Purpose: This study investigates the relationship between green financing, business success, and the achievement of sustainability goals. With growing concerns about environmental sustainability, businesses are increasingly exploring eco-friendly practices. This research examines how green finance programs influence firms' ability to meet sustainability objectives while improving financial performance.
Design/methodology/approach: Using a robust empirical methodology, the study employs regression analysis to evaluate the connection between green finance and business success. The research incorporates key financial indicators, sustainability metrics, and key performance indicators (KPIs) to measure the impact of green financing on both financial performance and sustainability outcomes. The study also accounts for regional and industry- specific factors, providing a nuanced understanding of how green finance strategies work across different business environments. Hypotheses were formed to be tested using primary data collected through a survey questionnaire.

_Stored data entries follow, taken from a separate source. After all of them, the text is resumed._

-- pv_equiv track=rewrite | github.com/anzeyimana/DeepKIN | scripts/classification_regression/classification_regression_data_util.py | cls_reg_data_collate_wrapper
-- ===== SOURCE A (Python) =====
-- def cls_reg_data_collate_wrapper(batch_items):
--     batch_lm_morphs = []
--     batch_pos_tags = []
--     batch_affixes = []
--     batch_tokens_lengths = []
--     batch_stems = []
--
--     batch_input_sequence_lengths = []
--     batch_labels = []
--
--     for bidx,data_item in enumerate(batch_items):
--         (label,
--          details) = data_item
--         (seq_lm_morphs,
--          seq_pos_tags,
--          seq_affixes,
--          seq_tokens_lengths,
--          seq_stems) = details
--
--         if label is not None:
--             batch_labels.append(label)
--
--         batch_lm_morphs.extend(seq_lm_morphs)
--         batch_pos_tags.extend(seq_pos_tags)
--         batch_affixes.extend(seq_affixes)
--         batch_tokens_lengths.extend(seq_tokens_lengths)
--         batch_stems.extend(seq_stems)
--
--         batch_input_sequence_lengths.append(len(seq_tokens_lengths))
--
--     data_item = (batch_labels,
--                  (batch_lm_morphs,
--                  batch_pos_tags,
--                  batch_affixes,
--                  batch_tokens_lengths,
--                  batch_stems,
--                  batch_input_sequence_lengths))
--     return data_item
-- ===== SOURCE B (Python) =====
-- def cls_reg_data_collate_wrapper(batch_items):
--     if not batch_items:
--         return ([], ([], [], [], [], [], []))
--     labels, details = zip(*batch_items)
--     lm, pos, aff, tl, stems = zip(*details)
--     return ([l for l in labels if l is not None],
--             ([x for seq in lm for x in seq],
--              [x for seq in pos for x in seq],
--              [x for seq in aff for x in seq],
--              [x for seq in tl for x in seq],
--              [x for seq in stems for x in seq],
--              [len(t) for t in tl]))
-- ===== Notes on version B (the rewrite author's own statement) =====
-- stated objective: idiomatic
-- what changed: Replaces the single accumulator loop mutating seven lists with a transpose-first decomposition: unpack columns via zip(*...), then build each output list independently by a comprehension.
import Mathlib
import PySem

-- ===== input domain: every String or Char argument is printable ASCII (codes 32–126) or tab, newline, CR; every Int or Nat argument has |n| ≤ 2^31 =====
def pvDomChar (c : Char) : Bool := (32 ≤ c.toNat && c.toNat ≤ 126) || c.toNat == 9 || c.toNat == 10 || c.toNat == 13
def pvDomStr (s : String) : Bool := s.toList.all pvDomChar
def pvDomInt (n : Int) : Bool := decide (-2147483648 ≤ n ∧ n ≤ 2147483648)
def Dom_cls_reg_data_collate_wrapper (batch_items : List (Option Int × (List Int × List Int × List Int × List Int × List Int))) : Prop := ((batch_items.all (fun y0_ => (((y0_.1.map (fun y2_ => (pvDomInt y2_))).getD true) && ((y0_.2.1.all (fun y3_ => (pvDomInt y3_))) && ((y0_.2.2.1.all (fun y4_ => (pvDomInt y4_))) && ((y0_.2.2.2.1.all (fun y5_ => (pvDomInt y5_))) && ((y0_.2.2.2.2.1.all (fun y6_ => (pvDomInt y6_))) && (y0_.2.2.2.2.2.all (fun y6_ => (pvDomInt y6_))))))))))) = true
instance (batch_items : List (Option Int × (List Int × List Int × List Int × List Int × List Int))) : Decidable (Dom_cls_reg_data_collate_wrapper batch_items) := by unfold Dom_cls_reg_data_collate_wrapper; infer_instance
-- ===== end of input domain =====

-- B replaces A's single accumulating loop with a transpose-first decomposition (idiomatic; same cost).
-- ===== PORT A =====
-- literal port of A: one fold over the batch carrying all seven accumulator lists
def cls_reg_data_collate_wrapper (batch_items : List (Option Int × (List Int × List Int × List Int × List Int × List Int))) : List Int × (List Int × List Int × List Int × List Int × List Int × List Int) :=
  let st := batch_items.foldl
    (fun (st : List Int × List Int × List Int × List Int × List Int × List Int × List Int) data_item =>
      let (label, details) := data_item
      let (seq_lm_morphs, seq_pos_tags, seq_affixes, seq_tokens_lengths, seq_stems) := details
      let (bl, blm, bpt, baf, btl, bst, bisl) := st
      let bl := match label with | some l => bl ++ [l] | none => bl
      (bl, blm ++ seq_lm_morphs, bpt ++ seq_pos_tags, baf ++ seq_affixes,
       btl ++ seq_tokens_lengths, bst ++ seq_stems, bisl ++ [(seq_tokens_lengths.length : Int)]))
    ([], [], [], [], [], [], [])
  (st.1, (st.2.1, st.2.2.1, st.2.2.2.1, st.2.2.2.2.1, st.2.2.2.2.2.1, st.2.2.2.2.2.2))

-- ===== PORT B =====
-- literal port of B: transpose the batch into columns, then build each output list independently
def cls_reg_data_collate_wrapper_alt (batch_items : List (Option Int × (List Int × List Int × List Int × List Int × List Int))) : List Int × (List Int × List Int × List Int × List Int × List Int × List Int) :=
  match batch_items with
  | [] => ([], ([], [], [], [], [], []))
  | _ =>
    let labels := batch_items.map Prod.fst
    let details := batch_items.map Prod.snd
    (labels.filterMap id,
     (details.flatMap (fun d => d.1),
      details.flatMap (fun d => d.2.1),
      details.flatMap (fun d => d.2.2.1),
      details.flatMap (fun d => d.2.2.2.1),
      details.flatMap (fun d => d.2.2.2.2),
      details.map (fun d => (d.2.2.2.1.length : Int))))

-- hand-built DecidableEq for the deeply nested product output type (instance search hits its depth limit)
def pvDec5 : DecidableEq (List Int × List Int × List Int × List Int × List Int) := instDecidableEqProd
def pvDec7 : DecidableEq (List Int × (List Int × List Int × List Int × List Int × List Int × List Int)) := @instDecidableEqProd _ _ _ (@instDecidableEqProd _ _ _ pvDec5)

-- ===== PRECONDITION & SPEC =====
def Spec_cls_reg_data_collate_wrapper (batch_items : List (Option Int × (List Int × List Int × List Int × List Int × List Int))) (out : List Int × (List Int × List Int × List Int × List Int × List Int × List Int)) : Prop := out = cls_reg_data_collate_wrapper_alt batch_items
instance (batch_items : List (Option Int × (List Int × List Int × List Int × List Int × List Int))) (out : List Int × (List Int × List Int × List Int × List Int × List Int × List Int)) : Decidable (Spec_cls_reg_data_collate_wrapper batch_items out) := by unfold Spec_cls_reg_data_collate_wrapper; exact pvDec7 _ _

-- ===== CLAIM (what is proved, stated in full; the proofs are below) =====
def Claim_equal_cls_reg_data_collate_wrapper : Prop := ∀ (batch_items : List (Option Int × (List Int × List Int × List Int × List Int × List Int))), Dom_cls_reg_data_collate_wrapper batch_items → Spec_cls_reg_data_collate_wrapper batch_items (cls_reg_data_collate_wrapper batch_items)

-- ===== LEMMAS AND PROOFS =====

-- invariant of A's fold: the seven accumulators are the prefixes of the seven column outputs
theorem pv_fold_inv (l : List (Option Int × (List Int × List Int × List Int × List Int × List Int)))
    (bl blm bpt baf btl bst bisl : List Int) :
    l.foldl
      (fun (st : List Int × List Int × List Int × List Int × List Int × List Int × List Int) data_item =>
        let (label, details) := data_item
        let (seq_lm_morphs, seq_pos_tags, seq_affixes, seq_tokens_lengths, seq_stems) := details
        let (bl, blm, bpt, baf, btl, bst, bisl) := st
        let bl := match label with | some l => bl ++ [l] | none => bl
        (bl, blm ++ seq_lm_morphs, bpt ++ seq_pos_tags, baf ++ seq_affixes,
         btl ++ seq_tokens_lengths, bst ++ seq_stems, bisl ++ [(seq_tokens_lengths.length : Int)]))
      (bl, blm, bpt, baf, btl, bst, bisl)
    = (bl ++ l.filterMap Prod.fst,
       blm ++ l.flatMap (fun d => d.2.1),
       bpt ++ l.flatMap (fun d => d.2.2.1),
       baf ++ l.flatMap (fun d => d.2.2.2.1),
       btl ++ l.flatMap (fun d => d.2.2.2.2.1),
       bst ++ l.flatMap (fun d => d.2.2.2.2.2),
       bisl ++ l.map (fun d => (d.2.2.2.2.1.length : Int))) := by
  induction l generalizing bl blm bpt baf btl bst bisl with
  | nil => simp
  | cons h t ih =>
    obtain ⟨label, lm, pt, af, tl, st⟩ := h
    cases label <;> simp [ih]

-- ===== VERDICT (by name: the statement is the Claim_ definition above) =====
theorem cls_reg_data_collate_wrapper_spec : Claim_equal_cls_reg_data_collate_wrapper := by
  intro batch_items _
  show cls_reg_data_collate_wrapper batch_items = cls_reg_data_collate_wrapper_alt batch_items
  cases batch_items with
  | nil => rfl
  | cons h t =>
    simp only [cls_reg_data_collate_wrapper, cls_reg_data_collate_wrapper_alt, pv_fold_inv]
    simp [List.filterMap_map, List.flatMap_map, Function.comp]
lemma posv_split (l : List (Int × Int)) (e e' : Int) (h : e ≤ e') :
    posv l e' = posv l e + posv (pfil l e) e' := by
  induction l with
  | nil => simp [posv, pfil]
  | cons q t ih =>
    unfold posv pfil at ih ⊢
    simp only [List.filter_cons]
    by_cases h2 : (0:Int) < q.2
    · by_cases h1 : q.1 ≤ e
      · have h1' : q.1 ≤ e' := le_trans h1 h
        have h3 : ¬ e < q.1 := not_lt.mpr h1
        simp only [h1, h1', h2, h3, decide_true, decide_false, Bool.true_and, Bool.and_true,
          Bool.false_and, if_true, if_false, Bool.false_eq_true, List.map_cons,
          ← Multiset.cons_coe]
        rw [ih, Multiset.cons_add]
      · by_cases h1' : q.1 ≤ e'
        · have h3 : e < q.1 := not_le.mp h1
          simp only [h1, h1', h2, h3, decide_true, decide_false, Bool.true_and, Bool.and_true,
            Bool.false_and, if_true, if_false, Bool.false_eq_true, List.filter_cons,
            List.map_cons, ← Multiset.cons_coe]
          rw [ih, Multiset.add_cons]
        · have h3 : e < q.1 := not_le.mp h1
          simp only [h1, h1', h2, h3, decide_true, decide_false, Bool.true_and, Bool.and_true,
            Bool.false_and, if_true, if_false, Bool.false_eq_true, List.filter_cons,
            List.map_cons]
          exact ih
    · simp only [h2, decide_false, Bool.and_false, if_false]
      exact ih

The data were collected from the Dubai police organisation as a field of study. Out of the 500 distributed questionnaires, 280 questionnaires were returned. Partial least squares structural equation modelling (PLS-SEM) was used to analyse the data for measurement and structural models.
Findings: Preliminary findings show a strong positive correlation between green finance practices and improved firm performance. Companies adopting green financing strategies tend to show enhanced profitability, efficiency, and market value. Furthermore, the research highlights that green finance plays a crucial role in supporting businesses' sustainability goals, driving progress toward environmental objectives while boosting financial performance. This suggests that eco-conscious financial strategies are mutually beneficial for both business success and environmental sustainability.
Research limitations/implications: Limitations of the study include potential data constraints, as comprehensive sustainability metrics may not be uniformly available across all industries or regions. The research focuses on specific industries and regions, which may limit the generalizability of the findings. Future studies could adopt a longitudinal approach to explore the long-term effects of green finance. The study's implications are valuable for policymakers, financial institutions, and business leaders seeking to align financial strategies with sustainability goals.
Originality/value: This research contributes to the understanding of how green financing impacts both business performance and sustainability. It offers practical insights for businesses, financial institutions, and policymakers to implement effective, sustainable financial strategies that drive both economic and environmental benefits.